Tallest possible tower built using stacking boxes

Question

The problem I am trying to solve is called box stacking. Here is the description: Box Stacking

You are given a set of n types of rectangular 3-D boxes, where the i^th box has height h(i), width w(i) and depth d(i) (all real numbers). You want to create a stack of boxes which is as tall as possible, but you can only stack a box on top of another box if the dimensions of the 2-D base of the lower box are each strictly larger than those of the 2-D base of the higher box. Of course, you can rotate a box so that any side functions as its base. It is also allowable to use multiple instances of the same type of box.
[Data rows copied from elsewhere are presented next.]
-- pv_equiv track=rewrite | github.com/patrick-g-zhang/cFrontEnd | src/FrontEnd.py | pos_word_in_phrase
-- ===== SOURCE A (Python) =====
-- def pos_word_in_phrase(word_index, phrase_map):
--     phrase_index = phrase_map[word_index]
--     phrase_index_list = []
--     for key, value in phrase_map.items():
--         if value == phrase_index:
--             phrase_index_list.append(key)
--     phrase_len = len(phrase_index_list)
--     fw_word_pos = phrase_index_list.index(word_index) + 1
--     bw_word_pos = phrase_len - fw_word_pos + 1
--     return fw_word_pos, bw_word_pos, phrase_index, phrase_len
-- ===== SOURCE B (Python) =====
-- def pos_word_in_phrase(word_index, phrase_map):
--     # No filtering loop: locate the word's slot with keys.index, then read both
--     # positions off by counting phrase_index occurrences in the values list and
--     # in its prefix slice up to (and including) that slot.
--     phrase_index = phrase_map[word_index]
--     keys = list(phrase_map.keys())
--     values = list(phrase_map.values())
--     phrase_len = values.count(phrase_index)
--     fw_word_pos = values[:keys.index(word_index) + 1].count(phrase_index)
--     bw_word_pos = phrase_len - fw_word_pos + 1
--     return fw_word_pos, bw_word_pos, phrase_index, phrase_len
-- ===== Notes on version B (the rewrite author's own statement) =====
-- stated objective: alternative
-- what changed: B has no filtering loop: it locates the word's slot with keys.index and derives both positions by counting phrase_index occurrences in the values list and in its prefix slice values[:pos+1], instead of A's build-a-filtered-key-list-then-.index scan.
import Mathlib
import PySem

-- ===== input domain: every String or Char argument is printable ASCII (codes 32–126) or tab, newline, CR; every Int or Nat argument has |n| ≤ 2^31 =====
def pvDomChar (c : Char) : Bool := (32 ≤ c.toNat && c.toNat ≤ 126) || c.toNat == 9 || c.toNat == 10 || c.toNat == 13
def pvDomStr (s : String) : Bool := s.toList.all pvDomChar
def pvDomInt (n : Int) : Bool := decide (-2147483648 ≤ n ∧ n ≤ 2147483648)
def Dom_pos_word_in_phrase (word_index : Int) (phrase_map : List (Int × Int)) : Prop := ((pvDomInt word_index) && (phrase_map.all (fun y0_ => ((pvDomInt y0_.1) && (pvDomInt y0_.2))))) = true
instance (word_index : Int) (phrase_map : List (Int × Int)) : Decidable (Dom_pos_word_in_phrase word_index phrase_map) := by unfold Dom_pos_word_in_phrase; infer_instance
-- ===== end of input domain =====

-- B replaces A's filtering loop + .index scan by prefix counting: it finds the word's slot
-- with keys.index and counts phrase_index occurrences in the values list and its prefix slice.

-- ===== PORT A =====
def pos_word_in_phrase (word_index : Int) (phrase_map : List (Int × Int)) : Int × Int × Int × Int :=
  let d := PySem.Dict.ofList phrase_map
  let phrase_index := d.getD word_index 0      -- getD 0: the none case (KeyError) is excluded by Pre_
  let phrase_index_list := d.items.foldl
      (fun acc kv => if kv.2 = phrase_index then acc ++ [kv.1] else acc) ([] : List Int)
  let phrase_len : Int := phrase_index_list.length
  let fw_word_pos : Int :=
      (((PySem.List.index? phrase_index_list word_index).getD 0 : Nat) : Int) + 1
      -- .index: the none case (ValueError) is unreachable under Pre_
  let bw_word_pos := phrase_len - fw_word_pos + 1
  (fw_word_pos, bw_word_pos, phrase_index, phrase_len)

-- ===== PORT B =====
def pos_word_in_phrase_alt (word_index : Int) (phrase_map : List (Int × Int)) : Int × Int × Int × Int :=
  let d := PySem.Dict.ofList phrase_map
  let phrase_index := d.getD word_index 0      -- getD 0: the none case (KeyError) is excluded by Pre_
  let keys := d.keys
  let values := d.values
  let phrase_len : Int := PySem.List.count values phrase_index
  let pos : Nat := (PySem.List.index? keys word_index).getD 0
      -- keys.index: the none case (ValueError) is unreachable under Pre_
  let fw_word_pos : Int :=
      PySem.List.count (PySem.List.slice values none (some ((pos : Int) + 1))) phrase_index
  let bw_word_pos := phrase_len - fw_word_pos + 1
  (fw_word_pos, bw_word_pos, phrase_index, phrase_len)

-- ===== PRECONDITION & SPEC =====
-- Pre_ excludes exactly the inputs where word_index is not a key of the dict, on which A raises KeyError.
def Pre_pos_word_in_phrase (word_index : Int) (phrase_map : List (Int × Int)) : Prop :=
  (PySem.Dict.ofList phrase_map).contains word_index = true
instance (word_index : Int) (phrase_map : List (Int × Int)) : Decidable (Pre_pos_word_in_phrase word_index phrase_map) := by unfold Pre_pos_word_in_phrase; infer_instance

def pvWitness_pos_word_in_phrase : Int × (List (Int × Int)) := (0, [(0, 5), (1, 5), (2, 3)])

def Spec_pos_word_in_phrase (word_index : Int) (phrase_map : List (Int × Int)) (out : Int × Int × Int × Int) : Prop := out = pos_word_in_phrase_alt word_index phrase_map
instance (word_index : Int) (phrase_map : List (Int × Int)) (out : Int × Int × Int × Int) : Decidable (Spec_pos_word_in_phrase word_index phrase_map out) := by unfold Spec_pos_word_in_phrase; infer_instance

-- ===== CLAIM (what is proved, stated in full; the proofs are below) =====
def Claim_equal_pos_word_in_phrase : Prop := ∀ (word_index : Int) (phrase_map : List (Int × Int)), Dom_pos_word_in_phrase word_index phrase_map → Pre_pos_word_in_phrase word_index phrase_map → Spec_pos_word_in_phrase word_index phrase_map (pos_word_in_phrase word_index phrase_map)

-- ===== LEMMAS AND PROOFS =====

-- A's list-building loop produces the keys of the matching items, in order.
lemma foldA_eq (pi : Int) : ∀ (L : List (Int × Int)) (acc : List Int),
    L.foldl (fun acc kv => if kv.2 = pi then acc ++ [kv.1] else acc) acc
      = acc ++ (L.filter (fun kv => kv.2 == pi)).map Prod.fst := by
  intro L
  induction L with
  | nil => intro acc; simp [List.foldl]
  | cons kv L ih =>
    intro acc
    by_cases h : kv.2 = pi
    · simp [List.foldl, h, ih]
    · simp [List.foldl, h, ih]

-- phrase_len: the filtered list's length is the count of pi among the values.
lemma len_filter_eq_count (pi : Int) (L : List (Int × Int)) :
    ((L.filter (fun kv => kv.2 == pi)).length : Int) = ((L.map Prod.snd).count pi : Nat) := by
  induction L with
  | nil => simp
  | cons kv L ih =>
    by_cases h : kv.2 = pi
    · simp [h, ← ih]
    · simp [h, ← ih]

-- fw: the 1-based index of word_index in the filtered key list equals the count of pi
-- among the values up to and including word_index's slot (keys must be nodup).
lemma fw_eq_prefix_count (wi pi : Int) : ∀ (L : List (Int × Int)),
    (L.map Prod.fst).Nodup → (wi, pi) ∈ L →
    ∃ pos : Nat, PySem.List.index? (L.map Prod.fst) wi = some pos ∧
      (PySem.List.index? ((L.filter (fun kv => kv.2 == pi)).map Prod.fst) wi).map
          (fun i => (i : Int) + 1)
        = some ((((L.map Prod.snd).take (pos + 1)).count pi : Nat) : Int) := by
  intro L
  induction L with
  | nil => intro _ h; simp at h
  | cons kv L ih =>
    intro hnd hmem
    have hnd' : (L.map Prod.fst).Nodup := by
      rw [List.map_cons, List.nodup_cons] at hnd; exact hnd.2
    have hhd : kv.1 ∉ L.map Prod.fst := by
      rw [List.map_cons, List.nodup_cons] at hnd; exact hnd.1
    by_cases hk : kv.1 = wi
    · -- head is the word: its value must be pi
      have hv : kv.2 = pi := by
        rcases List.mem_cons.mp hmem with h | h
        · rw [← h]
        · exact absurd (List.mem_map.mpr ⟨(wi, pi), h, rfl⟩) (hk ▸ hhd)
      refine ⟨0, ?_, ?_⟩
      · rw [List.map_cons, hk, PySem.List.index?_cons_self]
      · rw [List.filter_cons, if_pos (by simp [hv]), List.map_cons, hk,
            PySem.List.index?_cons_self]
        simp [List.take_succ_cons, hv]
    · -- head is not the word: recurse
      have hmem' : (wi, pi) ∈ L := by
        rcases List.mem_cons.mp hmem with h | h
        · exact absurd (by rw [← h]) hk
        · exact h
      obtain ⟨pos, hidx, hfw⟩ := ih hnd' hmem'
      refine ⟨pos + 1, ?_, ?_⟩
      · rw [List.map_cons, PySem.List.index?_cons_of_ne _ hk, hidx]; rfl
      · by_cases hv : kv.2 = pi
        · rw [List.filter_cons, if_pos (by simp [hv]), List.map_cons,
              PySem.List.index?_cons_of_ne _ hk]
          cases hin : PySem.List.index? ((L.filter (fun kv => kv.2 == pi)).map Prod.fst) wi with
          | none => rw [hin] at hfw; simp at hfw
          | some i =>
            rw [hin] at hfw
            simp at hfw
            simp [hv]
            omega
        · rw [List.filter_cons, if_neg (by simp [hv]), hfw]
          simp [List.take_succ_cons, hv]

lemma nodup_keys_items (pm : List (Int × Int)) :
    ((PySem.Dict.ofList pm).items.map Prod.fst).Nodup := by
  have := PySem.Dict.nodup_keys_ofList (ps := pm) (ν := Int)
  simpa [PySem.Dict.keys] using this

-- ===== VERDICT (by name: the statement is the Claim_ definition above) =====
theorem pos_word_in_phrase_spec : Claim_equal_pos_word_in_phrase := by
  intro wi pm _ hpre
  unfold Spec_pos_word_in_phrase
  unfold pos_word_in_phrase pos_word_in_phrase_alt
  set d := PySem.Dict.ofList pm with hd
  have hcont : d.contains wi = true := hpre
  obtain ⟨pi, hget⟩ : ∃ pi, d.get? wi = some pi := by
    cases hg : d.get? wi with
    | none => simp [(PySem.Dict.get?_eq_none_iff_contains d wi).mp hg] at hcont
    | some v => exact ⟨v, rfl⟩
  have hgetD : d.getD wi 0 = pi := PySem.Dict.getD_of_get?_eq_some d 0 hget
  have hnd := nodup_keys_items pm
  have hmem : (wi, pi) ∈ d.items := PySem.Dict.mem_items_of_get?_eq_some d hget
  obtain ⟨pos, hidx, hfw⟩ := fw_eq_prefix_count wi pi d.items hnd hmem
  obtain ⟨i, hin⟩ : ∃ i, PySem.List.index?
      ((d.items.filter (fun kv => kv.2 == pi)).map Prod.fst) wi = some i := by
    cases hg : PySem.List.index? ((d.items.filter (fun kv => kv.2 == pi)).map Prod.fst) wi with
    | none => rw [hg] at hfw; simp at hfw
    | some j => exact ⟨j, rfl⟩
  rw [hin] at hfw
  simp at hfw
  have hkeys : d.keys = d.items.map Prod.fst := rfl
  have hvals : d.values = d.items.map Prod.snd := rfl
  have hslice : PySem.List.slice (d.items.map Prod.snd) none (some ((pos : Int) + 1))
      = (d.items.map Prod.snd).take (pos + 1) := by
    have h1 : ((pos : Int) + 1) = ((pos + 1 : Nat) : Int) := by push_cast; ring
    rw [h1, PySem.List.slice_to_natCast]
  have hlen := len_filter_eq_count pi d.items
  simp only [hgetD, foldA_eq, List.nil_append, hin, hkeys, hvals, hidx, Option.getD_some,
    hslice, PySem.List.count_eq]
  refine Prod.ext ?_ (Prod.ext ?_ (Prod.ext rfl ?_)) <;> simp <;> push_cast at hfw hlen ⊢ <;> omega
I have thought of the following solution: Let one box be represented as (h,w,d). Then we can represent the sequence of all boxes like (h1, w1, d1), (h2,w2,d2), (h3,w3,d3). To take care of the part that we can use any rotation, using the above sequence, I will generate all possible permutation for a block. Thus, for a block like (7,1,2) there will be 6 generated configurations. To solve the problem, I plan to sort the boxes first in terms of their width in decresing order. Then, I will get a sequence of boxes like (h1, w1, d1), (h2,w2,d2) and so on Then I solve the problem using a concept similar to longest descresing subsequence Let LDS(i) be the longest decreasing subsequence ending at i Then LDS(i)= { max[LDS(k)] + height of i for kwi and dk>di}

Does anyone see an error with the the above?

Please let me know if the above solution is correct

Answer 1

Your solution seems to be similar to this: http://www.geeksforgeeks.org/dynamic-programming-set-21-box-stacking-problem/

But the last phrase seems to be unclear/unprecize. You compare only one dimension.